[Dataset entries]
-- pv_equiv track=rewrite | github.com/cooijmanstim/my3yearold | holster.py | subalternatives
-- ===== SOURCE A (Python) =====
-- def subalternative(key, alt):
--   """Leftover of constraint `alt` after selecting `key`.
--
--   Mainly used in Narrow, where a key may select a subtree of the non-narrowed Holster and needs
--   further narrowing. For example, if `h = H(a=H(b=3, c=5))` then `h.Narrow("a.b").a` should select
--   the narrowed subtree `HolsterSubtree(h, "a").Narrow("b")`. In this case, `subalternative("a",
--   "a.b") == "b"`, as `b` is the yet unenforced part of the narrowing constraint `a.b` after
--   selecting `a`.
--
--   Also used by `insubtree`, which requires that there is no leftover, i.e. `key` is fully underneath
--   `alt`.
--
--   Returns:
--     If `key` is a prefix of `alt`, returns `alt` with the prefix `key` removed. If `alt` is a prefix
--     of `key`, returns the empty string (meaning no constraints left to enforce).
--   Raises:
--     KeyError if `key` and `alt` do not share a prefix (i.e. `key` violates `alt`).
--   """
--   assert " " not in key
--   assert " " not in alt
--   keyparts, altparts = key.split("."), alt.split(".")
--   while keyparts and altparts:
--     a, b = keyparts.pop(0), altparts.pop(0)
--     if a != b:
--       raise KeyError()
--   return ".".join(altparts)
--
-- def subalternatives(key, alts):
--   """Leftovers of constraints in `alts` after selecting `key`.
--
--   This is like `subalternative`, but `alts` is a composite key that represents the union of multiple
--   keys.
--
--   Mainly used in Narrow, where a key may select a subtree of the non-narrowed Holster and needs
--   further narrowing. For example, if `h = H(a=H(b=3, c=5))` then `h.Narrow("a.b").a` should select
--   the narrowed subtree `HolsterSubtree(h, "a").Narrow("b")`. In this case, `subalternative("a",
--   "a.b") == "b"`, as `b` is the yet unenforced part of the narrowing constraint `a.b` after
--   selecting `a`.
--
--   Also used by `insubforest`, which requires that there is no leftover, i.e. `key` is fully
--   underneath at least one of `alts`.
--
--   Returns:
--     A composite key disjoining the leftover constraints.
--   Raises:
--     KeyError if `key` violates all of `alts`.
--   """
--   assert " " not in key
--   subalts = []
--   for alt in alts.split(" "):
--     try:
--       subalt = subalternative(key, alt)
--     except KeyError:
--       continue
--     subalts.append(subalt)
--   if not subalts:
--     raise KeyError()
--   return " ".join(subalt for subalt in subalts if subalt)
-- ===== SOURCE B (Python) =====
-- def _leftover(key, alt):
--   """Leftover of `alt` after selecting `key`, or None where key violates alt.
--
--   Works on the whole strings via dot-boundary prefix tests instead of
--   splitting into parts."""
--   if key == alt:
--     return ""
--   if alt.startswith(key + "."):
--     return alt[len(key) + 1:]
--   if key.startswith(alt + "."):
--     return ""
--   return None
--
-- def subalternatives(key, alts):
--   assert " " not in key
--   subalts = [r for r in (_leftover(key, alt) for alt in alts.split(" ")) if r is not None]
--   if not subalts:
--     raise KeyError()
--   return " ".join(s for s in subalts if s)
-- ===== Notes on version B (the rewrite author's own statement) =====
-- stated objective: idiomatic
-- what changed: The per-alternative leftover is computed by whole-string dot-boundary prefix tests (key==alt / alt.startswith(key+'.') / key.startswith(alt+'.')) instead of splitting both keys into dot-parts and popping them pairwise in a while loop, and the collection loop becomes a comprehension over a None-returning helper instead of try/except around a raising helper.
import Mathlib
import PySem

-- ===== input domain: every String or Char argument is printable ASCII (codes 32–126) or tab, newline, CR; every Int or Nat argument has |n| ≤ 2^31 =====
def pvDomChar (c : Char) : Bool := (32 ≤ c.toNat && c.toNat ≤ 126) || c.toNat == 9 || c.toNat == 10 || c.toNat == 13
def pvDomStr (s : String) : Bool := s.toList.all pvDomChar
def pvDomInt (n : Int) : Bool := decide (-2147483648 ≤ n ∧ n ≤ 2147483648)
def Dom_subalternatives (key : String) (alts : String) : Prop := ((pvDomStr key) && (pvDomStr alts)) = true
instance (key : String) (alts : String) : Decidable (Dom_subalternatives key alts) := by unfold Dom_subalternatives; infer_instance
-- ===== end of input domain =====

-- B replaces A's pop-the-dot-parts while loop by whole-string dot-boundary prefix
-- tests and its try/except collection loop by a comprehension over a None-returning
-- helper (objective: idiomatic; same cost).


-- ===== PORT A =====
-- `subalternative`'s while loop: pop the heads of both part lists while both are
-- nonempty; a mismatch is the KeyError (`none`); at the end `".".join(altparts)`.
def subalternativeGo : List (List Char) → List (List Char) → Option (List Char)
  | [], altparts => some (PySem.Chars.join ['.'] altparts)
  | _ :: _, [] => some (PySem.Chars.join ['.'] [])
  | a :: keyparts, b :: altparts =>
    if a = b then subalternativeGo keyparts altparts else none

-- subalternative(key, alt); `none` is the raised KeyError
def subalternativeA (key alt : List Char) : Option (List Char) :=
  subalternativeGo (PySem.Chars.splitOn key ['.']) (PySem.Chars.splitOn alt ['.'])

-- subalternatives(key, alts). The `assert " " not in key` and the `raise KeyError()`
-- return no value; Pre_subalternatives excludes exactly those inputs, the port
-- returns "" on the raise branch.
-- the for-loop of subalternatives: try/except KeyError → continue, else append
def collectA (key : List Char) (acc : List (List Char)) : List (List Char) → List (List Char)
  | [] => acc
  | alt :: rest => match subalternativeA key alt with
    | none => collectA key acc rest
    | some s => collectA key (acc ++ [s]) rest

def subalternatives (key : String) (alts : String) : String :=
  let subalts := collectA key.toList [] (PySem.Chars.splitOn alts.toList [' '])
  if subalts = [] then ""
  else String.ofList (PySem.Chars.join [' '] (subalts.filter (fun s => !s.isEmpty)))

-- ===== PORT B =====
-- _leftover(key, alt): whole-string dot-boundary prefix tests; `none` = None.
-- `alt[len(key)+1:]` has a nonnegative start, so the slice is `List.drop`.
def leftoverB (key alt : List Char) : Option (List Char) :=
  if key = alt then some []
  else if PySem.Chars.startswith alt (key ++ ['.']) then some (alt.drop (key.length + 1))
  else if PySem.Chars.startswith key (alt ++ ['.']) then some []
  else none

-- subalternatives(key, alts) of Source B; the comprehension over the generator is filterMap;
-- assert/raise are excluded by Pre_subalternatives, "" on the raise branch as in port A.
def subalternatives_alt (key : String) (alts : String) : String :=
  let subalts := (PySem.Chars.splitOn alts.toList [' ']).filterMap (leftoverB key.toList)
  if subalts = [] then ""
  else String.ofList (PySem.Chars.join [' '] (subalts.filter (fun s => !s.isEmpty)))

-- ===== PRECONDITION & SPEC =====
-- Pre_ excludes exactly the inputs where the Python A raises: a key containing " "
-- (AssertionError), and key violating every alternative (KeyError).
def Pre_subalternatives (key : String) (alts : String) : Prop :=
  ' ' ∉ key.toList ∧
  ∃ alt ∈ PySem.Chars.splitOn alts.toList [' '],
    key.toList = alt ∨ PySem.Chars.startswith alt (key.toList ++ ['.']) = true ∨
      PySem.Chars.startswith key.toList (alt ++ ['.']) = true
instance (key : String) (alts : String) : Decidable (Pre_subalternatives key alts) := by
  unfold Pre_subalternatives; infer_instance
def pvWitness_subalternatives : String × String := ("a", "a.b b")

def Spec_subalternatives (key : String) (alts : String) (out : String) : Prop := out = subalternatives_alt key alts
instance (key : String) (alts : String) (out : String) : Decidable (Spec_subalternatives key alts out) := by unfold Spec_subalternatives; infer_instance

-- ===== CLAIM (what is proved, stated in full; the proofs are below) =====
def Claim_equal_subalternatives : Prop := ∀ (key : String) (alts : String), Dom_subalternatives key alts → Pre_subalternatives key alts → Spec_subalternatives key alts (subalternatives key alts)

-- ===== LEMMAS AND PROOFS =====

-- a structural recursion computing `s.split(".")`, used only in the proofs
def pySplit : List Char → List (List Char)
  | [] => [[]]
  | c :: cs => if c = '.' then [] :: pySplit cs else (pySplit cs).modifyHead (c :: ·)

theorem pySplit_ne_nil (s : List Char) : pySplit s ≠ [] := by
  induction s with
  | nil => simp [pySplit]
  | cons c cs ih =>
    simp only [pySplit]
    split
    · simp
    · cases h : pySplit cs with
      | nil => exact absurd h ih
      | cons a t => simp [List.modifyHead]

theorem splitOn_go_eq (fuel : Nat) : ∀ (l cur : List Char) (accs : List (List Char)),
    l.length < fuel →
    PySem.Chars.splitOn.go ['.'] fuel l cur accs = accs.reverse ++ (pySplit l).modifyHead (cur.reverse ++ ·) := by
  induction fuel with
  | zero => intro l cur accs h; exact absurd h (Nat.not_lt_zero _)
  | succ f ih =>
    intro l cur accs h
    cases l with
    | nil => simp [PySem.Chars.splitOn.go, pySplit]
    | cons c rest =>
      by_cases hc : c = '.'
      · subst hc
        rw [show PySem.Chars.splitOn.go ['.'] (f+1) ('.' :: rest) cur accs
              = PySem.Chars.splitOn.go ['.'] f rest [] (cur.reverse :: accs) by
            simp [PySem.Chars.splitOn.go, List.isPrefixOf]]
        rw [ih rest [] (cur.reverse :: accs) (by simpa using Nat.lt_of_succ_lt_succ h)]
        cases hps : pySplit rest with
        | nil => exact absurd hps (pySplit_ne_nil rest)
        | cons a t => simp [pySplit, hps, List.modifyHead]
      · rw [show PySem.Chars.splitOn.go ['.'] (f+1) (c :: rest) cur accs
              = PySem.Chars.splitOn.go ['.'] f rest (c :: cur) accs by
            simp only [PySem.Chars.splitOn.go, List.isPrefixOf, Bool.and_true]
            simp [Ne.symm hc]]
        rw [ih rest (c :: cur) accs (by simpa using Nat.lt_of_succ_lt_succ h)]
        cases hps : pySplit rest with
        | nil => exact absurd hps (pySplit_ne_nil rest)
        | cons a t => simp [pySplit, hps, hc, List.modifyHead]

theorem splitOn_eq (s : List Char) : PySem.Chars.splitOn s ['.'] = pySplit s := by
  rw [PySem.Chars.splitOn, splitOn_go_eq (s.length + 1) s [] [] (by omega)]
  cases hps : pySplit s with
  | nil => exact absurd hps (pySplit_ne_nil s)
  | cons a t => simp [List.modifyHead]

theorem join_pySplit (s : List Char) : PySem.Chars.join ['.'] (pySplit s) = s := by
  induction s with
  | nil => simp [pySplit, PySem.Chars.join_singleton]
  | cons c cs ih =>
    simp only [pySplit]
    split
    · cases hps : pySplit cs with
      | nil => exact absurd hps (pySplit_ne_nil cs)
      | cons a t =>
        rw [hps] at ih
        simp_all [PySem.Chars.join_cons_cons]
    · cases hps : pySplit cs with
      | nil => exact absurd hps (pySplit_ne_nil cs)
      | cons a t =>
        rw [hps] at ih
        cases t with
        | nil => simp_all [List.modifyHead, PySem.Chars.join_singleton]
        | cons b t' => simp_all [List.modifyHead, PySem.Chars.join_cons_cons]

theorem pySplit_append (x y : List Char) : pySplit (x ++ '.' :: y) = pySplit x ++ pySplit y := by
  induction x with
  | nil => simp [pySplit]
  | cons c x ih =>
    simp only [List.cons_append, pySplit, ih]
    split
    · simp
    · cases hps : pySplit x with
      | nil => exact absurd hps (pySplit_ne_nil x)
      | cons a t => simp [List.modifyHead]

theorem join_append (xs ys : List (List Char)) (hx : xs ≠ []) (hy : ys ≠ []) :
    PySem.Chars.join ['.'] (xs ++ ys) = PySem.Chars.join ['.'] xs ++ '.' :: PySem.Chars.join ['.'] ys := by
  induction xs with
  | nil => exact absurd rfl hx
  | cons a xs ih =>
    cases xs with
    | nil =>
      cases ys with
      | nil => exact absurd rfl hy
      | cons b ys => simp [PySem.Chars.join_singleton, PySem.Chars.join_cons_cons]
    | cons a' xs' =>
      rw [List.cons_append, List.cons_append] at *
      rw [PySem.Chars.join_cons_cons, PySem.Chars.join_cons_cons, ih (by simp)]
      simp

theorem go_spec (as bs : List (List Char)) :
    subalternativeGo as bs =
      if as <+: bs then some (PySem.Chars.join ['.'] (bs.drop as.length))
      else if bs <+: as then some [] else none := by
  induction as generalizing bs with
  | nil => simp [subalternativeGo]
  | cons a as ih =>
    cases bs with
    | nil => simp [subalternativeGo, PySem.Chars.join_nil]
    | cons b bs =>
      simp only [subalternativeGo]
      by_cases hab : a = b
      · subst hab
        rw [if_pos rfl, ih bs]
        simp [List.cons_prefix_cons]
      · simp [List.cons_prefix_cons, hab, Ne.symm hab]

theorem prefix_pySplit (x y : List Char) (hpre : pySplit x <+: pySplit y) (hne : x ≠ y) :
    PySem.Chars.startswith y (x ++ ['.']) = true := by
  obtain ⟨t, ht⟩ := hpre
  cases t with
  | nil =>
    rw [List.append_nil] at ht
    exact absurd (by rw [← join_pySplit x, ← join_pySplit y, ht]) hne
  | cons h t' =>
    rw [PySem.Chars.startswith_iff]
    have hy : y = x ++ '.' :: PySem.Chars.join ['.'] (h :: t') := by
      rw [← join_pySplit y, ← ht, join_append _ _ (pySplit_ne_nil x) (by simp), join_pySplit]
    rw [hy, show x ++ '.' :: PySem.Chars.join ['.'] (h :: t')
          = (x ++ ['.']) ++ PySem.Chars.join ['.'] (h :: t') by simp]
    exact List.prefix_append _ _

theorem leftover_eq (key alt : List Char) : subalternativeA key alt = leftoverB key alt := by
  unfold subalternativeA leftoverB
  rw [splitOn_eq, splitOn_eq, go_spec]
  by_cases heq : key = alt
  · subst heq
    simp
  · rw [if_neg heq]
    by_cases h1 : PySem.Chars.startswith alt (key ++ ['.']) = true
    · rw [if_pos h1]
      obtain ⟨rest, hrest⟩ := (PySem.Chars.startswith_iff _ _).mp h1
      have halt : alt = key ++ '.' :: rest := by
        rw [← hrest]; simp
      rw [halt, pySplit_append, if_pos (List.prefix_append _ _), List.drop_left, join_pySplit,
        show key ++ '.' :: rest = (key ++ ['.']) ++ rest from by simp,
        show key.length + 1 = (key ++ ['.']).length from by simp, List.drop_left]
    · rw [if_neg h1]
      by_cases h2 : PySem.Chars.startswith key (alt ++ ['.']) = true
      · rw [if_pos h2]
        obtain ⟨rest, hrest⟩ := (PySem.Chars.startswith_iff _ _).mp h2
        have hkey : key = alt ++ '.' :: rest := by
          rw [← hrest]; simp
        rw [hkey, pySplit_append]
        rw [if_neg ?hnp, if_pos (List.prefix_append _ _)]
        case hnp =>
          intro hpre
          have hlen := hpre.length_le
          have hr := pySplit_ne_nil rest
          simp only [List.length_append] at hlen
          cases hps : pySplit rest with
          | nil => exact hr hps
          | cons a t => rw [hps] at hlen; simp at hlen
      · rw [if_neg h2, if_neg, if_neg]
        · intro hpre
          exact h2 (prefix_pySplit alt key hpre (Ne.symm heq))
        · intro hpre
          exact h1 (prefix_pySplit key alt hpre heq)

theorem collectA_eq (key : List Char) (acc : List (List Char)) (xs : List (List Char)) :
    collectA key acc xs = acc ++ xs.filterMap (leftoverB key) := by
  induction xs generalizing acc with
  | nil => simp [collectA]
  | cons alt rest ih =>
    simp only [collectA, leftover_eq key alt, List.filterMap_cons]
    cases leftoverB key alt <;> simp [ih]

-- ===== VERDICT (by name: the statement is the Claim_ definition above) =====
theorem subalternatives_spec : Claim_equal_subalternatives := by
  intro key alts _ _
  unfold Spec_subalternatives subalternatives subalternatives_alt
  rw [collectA_eq, List.nil_append]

Work instruction
A complete answer gives every line of the records holding "that".

Result for this exercise
--   Also used by `insubtree`, which requires that there is no leftover, i.e. `key` is fully underneath
--   This is like `subalternative`, but `alts` is a composite key that represents the union of multiple
--   Also used by `insubforest`, which requires that there is no leftover, i.e. `key` is fully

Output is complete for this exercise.